Section 210 of NIIRA 2025 requires all insurers to adhere to strict deadlines for claims processing and payment. The section introduced specific provisions to ensure faster and more efficient payment of claims by insurers.

It requires all insurers to settle claims in writing by the insured or entitled parties within the timelines specified in the National Insurance Commission’s (NAICOM) Service Charter, but no later than 60 days of notification.

NIIRA states that failure to comply with these requirements attracts a penalty, in addition to compound interest on the claim amount, to discourage unnecessary delays.

It enforces a “zero‑tolerance” policy on delayed claims to restore public confidence in the insurance sector. The Act generally aims to streamline the claims process by introducing several measures, including expanding acceptable modes of communication to include electronic means, such as email, for delivering policy documents and potentially other claim‑related communications, which aids efficiency.

It also aims to remove the requirement for a police report for motor accident claims, unless there is a death or serious bodily injury, provided there is sufficient proof of loss or damage. The Act also has a definite stance on protecting policyholder interests.

Following the Act’s mandate on claims payment and its zero‑tolerance stance on non‑payment of claims, the Commissioner for Insurance, Mr Olusegun Ayo Omosehin, said he would implement it later. Most insurance firms now digitalise their claims settlement process to ensure payment of simple claims that do not require loss adjusters’ attention within 24 hours.

Digitalised system

To reverse the trend, insurers have employed technology, a development that has set some of them apart from the rest. Leading the list are Heirs Insurance, which says it has democratised insurance so that policyholders can get their claims paid within 24 hours of sending and receiving a discharge voucher.

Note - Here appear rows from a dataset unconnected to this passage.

-- pv_equiv track=rewrite | github.com/ram-elgov/cs1001py | hw/hw4/munch.py | winnable
-- ===== SOURCE A (Python) =====
-- def winnable(board):
--     """ determines if in a given configuration, represented by board,
--         the player who makes the current move can force a win.
--         board[i] is the height of column i
--         show: if True and the configuration can force win,
--         a possible move printed.
--     """
--     if sum(board) == 0:  # halting after the (losing) move (0,0)
--         return True
--
--     m = len(board)
--
--     for i in range(m):  # for every column i
--         for j in range(board[i]):  # for every possible cell (i,j)
--             # generate new munched board
--             munched_board = board[0:i] + [min(board[k], j) for k in range(i, m)]
--
--             # recursion
--             if not winnable(munched_board):  # if munched board is losing
--                 return True
--
--     return False  # current board cannot force win
-- ===== SOURCE B (Python) =====
-- def winnable(board):
--     """Same game-tree result as the naive version, but each distinct board
--     is solved once: dynamic programming with a memo keyed by the board tuple."""
--     memo = {}
--
--     def solve(b):
--         if sum(b) == 0:
--             return True
--         key = tuple(b)
--         if key in memo:
--             return memo[key]
--         res = False
--         for i in range(len(b)):
--             for j in range(b[i]):
--                 if not solve(b[:i] + [min(h, j) for h in b[i:]]):
--                     res = True
--                     break
--             if res:
--                 break
--         memo[key] = res
--         return res
--
--     return solve(list(board))
-- ===== Notes on version B (the rewrite author's own statement) =====
-- stated objective: alternative
-- what changed: B replaces A's naive game-tree recursion, which re-solves equal boards repeatedly, with memoized dynamic programming: each distinct board state is solved once and cached in a dict keyed by the board tuple.
import Mathlib
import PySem

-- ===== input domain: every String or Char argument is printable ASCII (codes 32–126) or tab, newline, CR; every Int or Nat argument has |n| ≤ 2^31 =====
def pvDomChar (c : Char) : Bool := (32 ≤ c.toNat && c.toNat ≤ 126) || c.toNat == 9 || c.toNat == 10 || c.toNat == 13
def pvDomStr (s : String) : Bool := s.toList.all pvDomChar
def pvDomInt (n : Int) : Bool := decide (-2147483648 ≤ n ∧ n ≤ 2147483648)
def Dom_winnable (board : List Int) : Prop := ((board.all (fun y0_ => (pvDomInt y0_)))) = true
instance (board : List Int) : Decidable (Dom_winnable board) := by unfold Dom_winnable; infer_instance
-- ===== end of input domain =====

-- B memoizes the game search on the board (one result per distinct board state)
-- instead of A's naive recursion re-solving equal boards; return values are identical.

-- shared move arithmetic: board[0:i] + [min(board[k], j) for k in range(i, m)]
def pvMunch (board : List Int) (i : Nat) (j : Int) : List Int :=
  board.take i ++ (board.drop i).map (fun h => min h j)

-- termination measure: total number of remaining cells (negative heights count 0)
def pvN (b : List Int) : Nat := (b.map Int.toNat).sum

theorem pvSumMinLe (j : Int) (l : List Int) :
    ((l.map (fun h => min h j)).map Int.toNat).sum ≤ (l.map Int.toNat).sum := by
  induction l with
  | nil => simp
  | cons x xs ih =>
    simp only [List.map_cons, List.sum_cons]
    have : (min x j).toNat ≤ x.toNat := by
      rcases le_total x j with h | h
      · simp [min_eq_left h]
      · have := Int.toNat_le_toNat (min_le_left x j); omega
    omega

theorem pvMunch_lt (b : List Int) (i : Nat) (j : Int)
    (hi : i < b.length) (hj0 : 0 ≤ j) (hj : j < b.getD i 0) :
    pvN (pvMunch b i j) < pvN b := by
  have hsplit : b = b.take i ++ b.drop i := (List.take_append_drop i b).symm
  have hdrop : b.drop i = b[i] :: b.drop (i + 1) := List.drop_eq_getElem_cons hi
  have hget : b.getD i 0 = b[i] := List.getD_eq_getElem b 0 hi
  have hNb : pvN b = pvN (b.take i) + pvN (b.drop i) := by
    conv_lhs => rw [hsplit]
    simp [pvN]
  have hNm : pvN (pvMunch b i j) =
      pvN (b.take i) + (((b.drop i).map (fun h => min h j)).map Int.toNat).sum := by
    simp [pvMunch, pvN]
  rw [hNm, hNb, hdrop]
  simp only [List.map_cons, List.sum_cons, pvN]
  have htail := pvSumMinLe j (b.drop (i + 1))
  have hhead : (min b[i] j).toNat < b[i].toNat := by
    rw [hget] at hj
    rw [min_eq_right (le_of_lt hj)]
    omega
  omega

-- ===== PORT A =====
-- A's two for-loops with early 'return True' become two counter recursions
-- (the j loop counts up lazily, exactly like Python's range iterator).
mutual
def winnable (board : List Int) : Bool :=
  if board.sum = 0 then true
  else winnableOuter board 0
termination_by (pvN board, 2, 0)
decreasing_by
  apply Prod.Lex.right; apply Prod.Lex.left; omega

-- 'for i in range(m):' from index i on; falls through to 'return False'
def winnableOuter (board : List Int) (i : Nat) : Bool :=
  if h : i < board.length then
    if winnableInner board i h 0 then true
    else winnableOuter board (i + 1)
  else false
termination_by (pvN board, 1, board.length - i)
decreasing_by
  · apply Prod.Lex.right; apply Prod.Lex.left; omega
  · apply Prod.Lex.right; apply Prod.Lex.right; omega

-- 'for j in range(board[i]):' from value j on (j counts up, never negative)
def winnableInner (board : List Int) (i : Nat) (h : i < board.length) (j : Nat) : Bool :=
  if hlt : (j : Int) < board.getD i 0 then
    if ! winnable (pvMunch board i (j : Int)) then true
    else winnableInner board i h (j + 1)
  else false
termination_by (pvN board, 0, (board.getD i 0 - j).toNat)
decreasing_by
  · apply Prod.Lex.left
    exact pvMunch_lt board i (j : Int) h (by omega) hlt
  · apply Prod.Lex.right; apply Prod.Lex.right; omega
end

-- ===== PORT B =====
-- memo threaded through the same loop structure; results cached per board
mutual
def pvSolve (b : List Int) (memo : PySem.Dict (List Int) Bool) :
    Bool × PySem.Dict (List Int) Bool :=
  if b.sum = 0 then (true, memo)
  else
    match memo.get? b with
    | some v => (v, memo)
    | none =>
        let r := pvSolveOuter b 0 memo
        (r.1, r.2.insert b r.1)
termination_by (pvN b, 2, 0)
decreasing_by
  apply Prod.Lex.right; apply Prod.Lex.left; omega

def pvSolveOuter (b : List Int) (i : Nat) (memo : PySem.Dict (List Int) Bool) :
    Bool × PySem.Dict (List Int) Bool :=
  if h : i < b.length then
    let r := pvSolveInner b i h 0 memo
    if r.1 then r else pvSolveOuter b (i + 1) r.2
  else (false, memo)
termination_by (pvN b, 1, b.length - i)
decreasing_by
  · apply Prod.Lex.right; apply Prod.Lex.left; omega
  · apply Prod.Lex.right; apply Prod.Lex.right; omega

def pvSolveInner (b : List Int) (i : Nat) (h : i < b.length)
    (j : Nat) (memo : PySem.Dict (List Int) Bool) :
    Bool × PySem.Dict (List Int) Bool :=
  if hlt : (j : Int) < b.getD i 0 then
    let r := pvSolve (pvMunch b i (j : Int)) memo
    if !r.1 then (true, r.2)
    else pvSolveInner b i h (j + 1) r.2
  else (false, memo)
termination_by (pvN b, 0, (b.getD i 0 - j).toNat)
decreasing_by
  · apply Prod.Lex.left
    exact pvMunch_lt b i (j : Int) h (by omega) hlt
  · apply Prod.Lex.right; apply Prod.Lex.right; omega
end

def winnable_alt (board : List Int) : Bool :=
  (pvSolve board PySem.Dict.empty).1

-- ===== PRECONDITION & SPEC =====
def Spec_winnable (board : List Int) (out : Bool) : Prop := out = winnable_alt board
instance (board : List Int) (out : Bool) : Decidable (Spec_winnable board out) := by unfold Spec_winnable; infer_instance

-- ===== CLAIM (what is proved, stated in full; the proofs are below) =====
def Claim_equal_winnable : Prop := ∀ (board : List Int), Dom_winnable board → Spec_winnable board (winnable board)

-- ===== LEMMAS AND PROOFS =====

-- memo invariant: every stored value is the naive answer for its key
def pvInv (memo : PySem.Dict (List Int) Bool) : Prop :=
  ∀ k v, memo.get? k = some v → v = winnable k

theorem pvSolveInner_spec (b : List Int) (i : Nat) (h : i < b.length)
    (IH : ∀ (b' : List Int) (memo' : PySem.Dict (List Int) Bool), pvN b' < pvN b →
      pvInv memo' → (pvSolve b' memo').1 = winnable b' ∧ pvInv (pvSolve b' memo').2) :
    ∀ (K : Nat) (j : Nat) (memo : PySem.Dict (List Int) Bool),
      (b.getD i 0 - j).toNat ≤ K → pvInv memo →
      (pvSolveInner b i h j memo).1 = winnableInner b i h j ∧
      pvInv (pvSolveInner b i h j memo).2 := by
  intro K
  induction K with
  | zero =>
    intro j memo hK hInv
    have hge : ¬ (j : Int) < b.getD i 0 := by omega
    rw [pvSolveInner, winnableInner, dif_neg hge, dif_neg hge]
    exact ⟨rfl, hInv⟩
  | succ K ihK =>
    intro j memo hK hInv
    rw [pvSolveInner, winnableInner]
    by_cases hlt : (j : Int) < b.getD i 0
    · rw [dif_pos hlt, dif_pos hlt]
      have hrec := IH (pvMunch b i (j : Int)) memo (pvMunch_lt b i (j : Int) h (by omega) hlt) hInv
      by_cases hr : (pvSolve (pvMunch b i (j : Int)) memo).1
      · have := ihK (j + 1) (pvSolve (pvMunch b i (j : Int)) memo).2 (by omega) hrec.2
        simp [hr, hrec.1.symm, this.1, this.2]
      · simp only [Bool.not_eq_true] at hr
        simp [hr, hrec.1.symm, hrec.2]
    · rw [dif_neg hlt, dif_neg hlt]
      exact ⟨rfl, hInv⟩

theorem pvSolveOuter_spec (b : List Int)
    (IH : ∀ (b' : List Int) (memo' : PySem.Dict (List Int) Bool), pvN b' < pvN b →
      pvInv memo' → (pvSolve b' memo').1 = winnable b' ∧ pvInv (pvSolve b' memo').2) :
    ∀ (K : Nat) (i : Nat) (memo : PySem.Dict (List Int) Bool),
      b.length - i ≤ K → pvInv memo →
      (pvSolveOuter b i memo).1 = winnableOuter b i ∧
      pvInv (pvSolveOuter b i memo).2 := by
  intro K
  induction K with
  | zero =>
    intro i memo hK hInv
    have hge : ¬ i < b.length := by omega
    rw [pvSolveOuter, winnableOuter, dif_neg hge, dif_neg hge]
    exact ⟨rfl, hInv⟩
  | succ K ihK =>
    intro i memo hK hInv
    rw [pvSolveOuter, winnableOuter]
    by_cases h : i < b.length
    · rw [dif_pos h, dif_pos h]
      have hin := pvSolveInner_spec b i h IH (b.getD i 0 - (0:Nat)).toNat 0 memo (le_refl _) hInv
      by_cases hr : (pvSolveInner b i h 0 memo).1
      · simp [hr, hin.1.symm, hin.2]
      · have := ihK (i + 1) (pvSolveInner b i h 0 memo).2 (by omega) hin.2
        simp only [Bool.not_eq_true] at hr
        simp [hr, hin.1.symm, this.1, this.2]
    · rw [dif_neg h, dif_neg h]
      exact ⟨rfl, hInv⟩

theorem pvSolve_spec (n : Nat) : ∀ (b : List Int) (memo : PySem.Dict (List Int) Bool),
    pvN b < n → pvInv memo →
    (pvSolve b memo).1 = winnable b ∧ pvInv (pvSolve b memo).2 := by
  induction n with
  | zero => intro b memo h; omega
  | succ n ihn =>
    intro b memo hn hInv
    rw [pvSolve]
    by_cases hs : b.sum = 0
    · rw [if_pos hs, winnable, if_pos hs]
      exact ⟨rfl, hInv⟩
    · have hw : winnable b = winnableOuter b 0 := by rw [winnable, if_neg hs]
      rw [if_neg hs]
      cases hget : memo.get? b with
      | some v =>
        exact ⟨by rw [hw]; simpa [hw] using hInv b v hget, hInv⟩
      | none =>
        have IH : ∀ (b' : List Int) (memo' : PySem.Dict (List Int) Bool), pvN b' < pvN b →
            pvInv memo' → (pvSolve b' memo').1 = winnable b' ∧ pvInv (pvSolve b' memo').2 :=
          fun b' memo' hlt hI => ihn b' memo' (by omega) hI
        have hout := pvSolveOuter_spec b IH (b.length - (0:Nat)) 0 memo (le_refl _) hInv
        have hres : (pvSolveOuter b 0 memo).1 = winnable b := by rw [hout.1, hw]
        refine ⟨hres, ?_⟩
        intro k v hk
        rw [PySem.Dict.get?_insert] at hk
        split at hk
        · next heq =>
          subst heq
          rw [← hres]
          exact (Option.some_inj.mp hk).symm
        · exact hout.2 k v hk

-- ===== VERDICT (by name: the statement is the Claim_ definition above) =====
theorem winnable_spec : Claim_equal_winnable := by
  intro board _
  unfold Spec_winnable winnable_alt
  have := pvSolve_spec (pvN board + 1) board PySem.Dict.empty (by omega)
    (fun k v h => by simp [PySem.Dict.get?_empty] at h)
  exact this.1.symm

The Managing Director, Onifade, said holders could buy insurance with their phone and receive claims through the same process.

He added that with an AI‑assisted model of claims processes, especially the Prince AI chart board launched by the company, policyholders could file their claims through WhatsApp, an app, or the web.

Other firms with digitalised insurance payment processes include Universal Insurance plc, which has developed a fast claims payment system using AI for instant remote motor inspections via smartphone, eliminating physical assessment.

Also, Unitrust Insurance has deployed the Webplug App and WhatsApp chatbot to cut turnaround time, promising claims settlement within 24 hours of document receipt.

Most of these fast‑claims‑paying underwriting firms utilise platforms like FastClaim, an AI‑powered app adopted by underwriters that allows insurance practitioners to take photos of damaged vehicles, with AI assessing severity and generating repair estimates instantly.

Some firms also partner with insurTech firms, enabling them to connect customers with digital claims platforms across different insurers.

Negative observation

Analysts have observed that when high‑magnitude claims arise from certain policies, the issue of “he who pays the piper dictates the tune” often rears its head.

This means that because it is the underwriter who pays adjusters’ fees, they set conditions for their payment by mandating the adjusters to reject or delay genuine claims payment on such risks.

Sector analysts said if insurers truly want to demonstrate that claims settlement, integrity, and trust are the currency of an insurance contract, they should abandon such sharp practices, allow adjusters to perform their assessment objectively, and pay the resulting claims without unnecessary delays or argument. They argued that after all, the reason for venturing into the insurance business is to collect premiums and protect the insured when risk occurs through seamless claims payment.

Given the important position of claims payment in insurance contracts, sector observers said every insurance firm worthy of patronage should develop its own fast claims payment model to make claims payment seamless and redeem the industry’s image.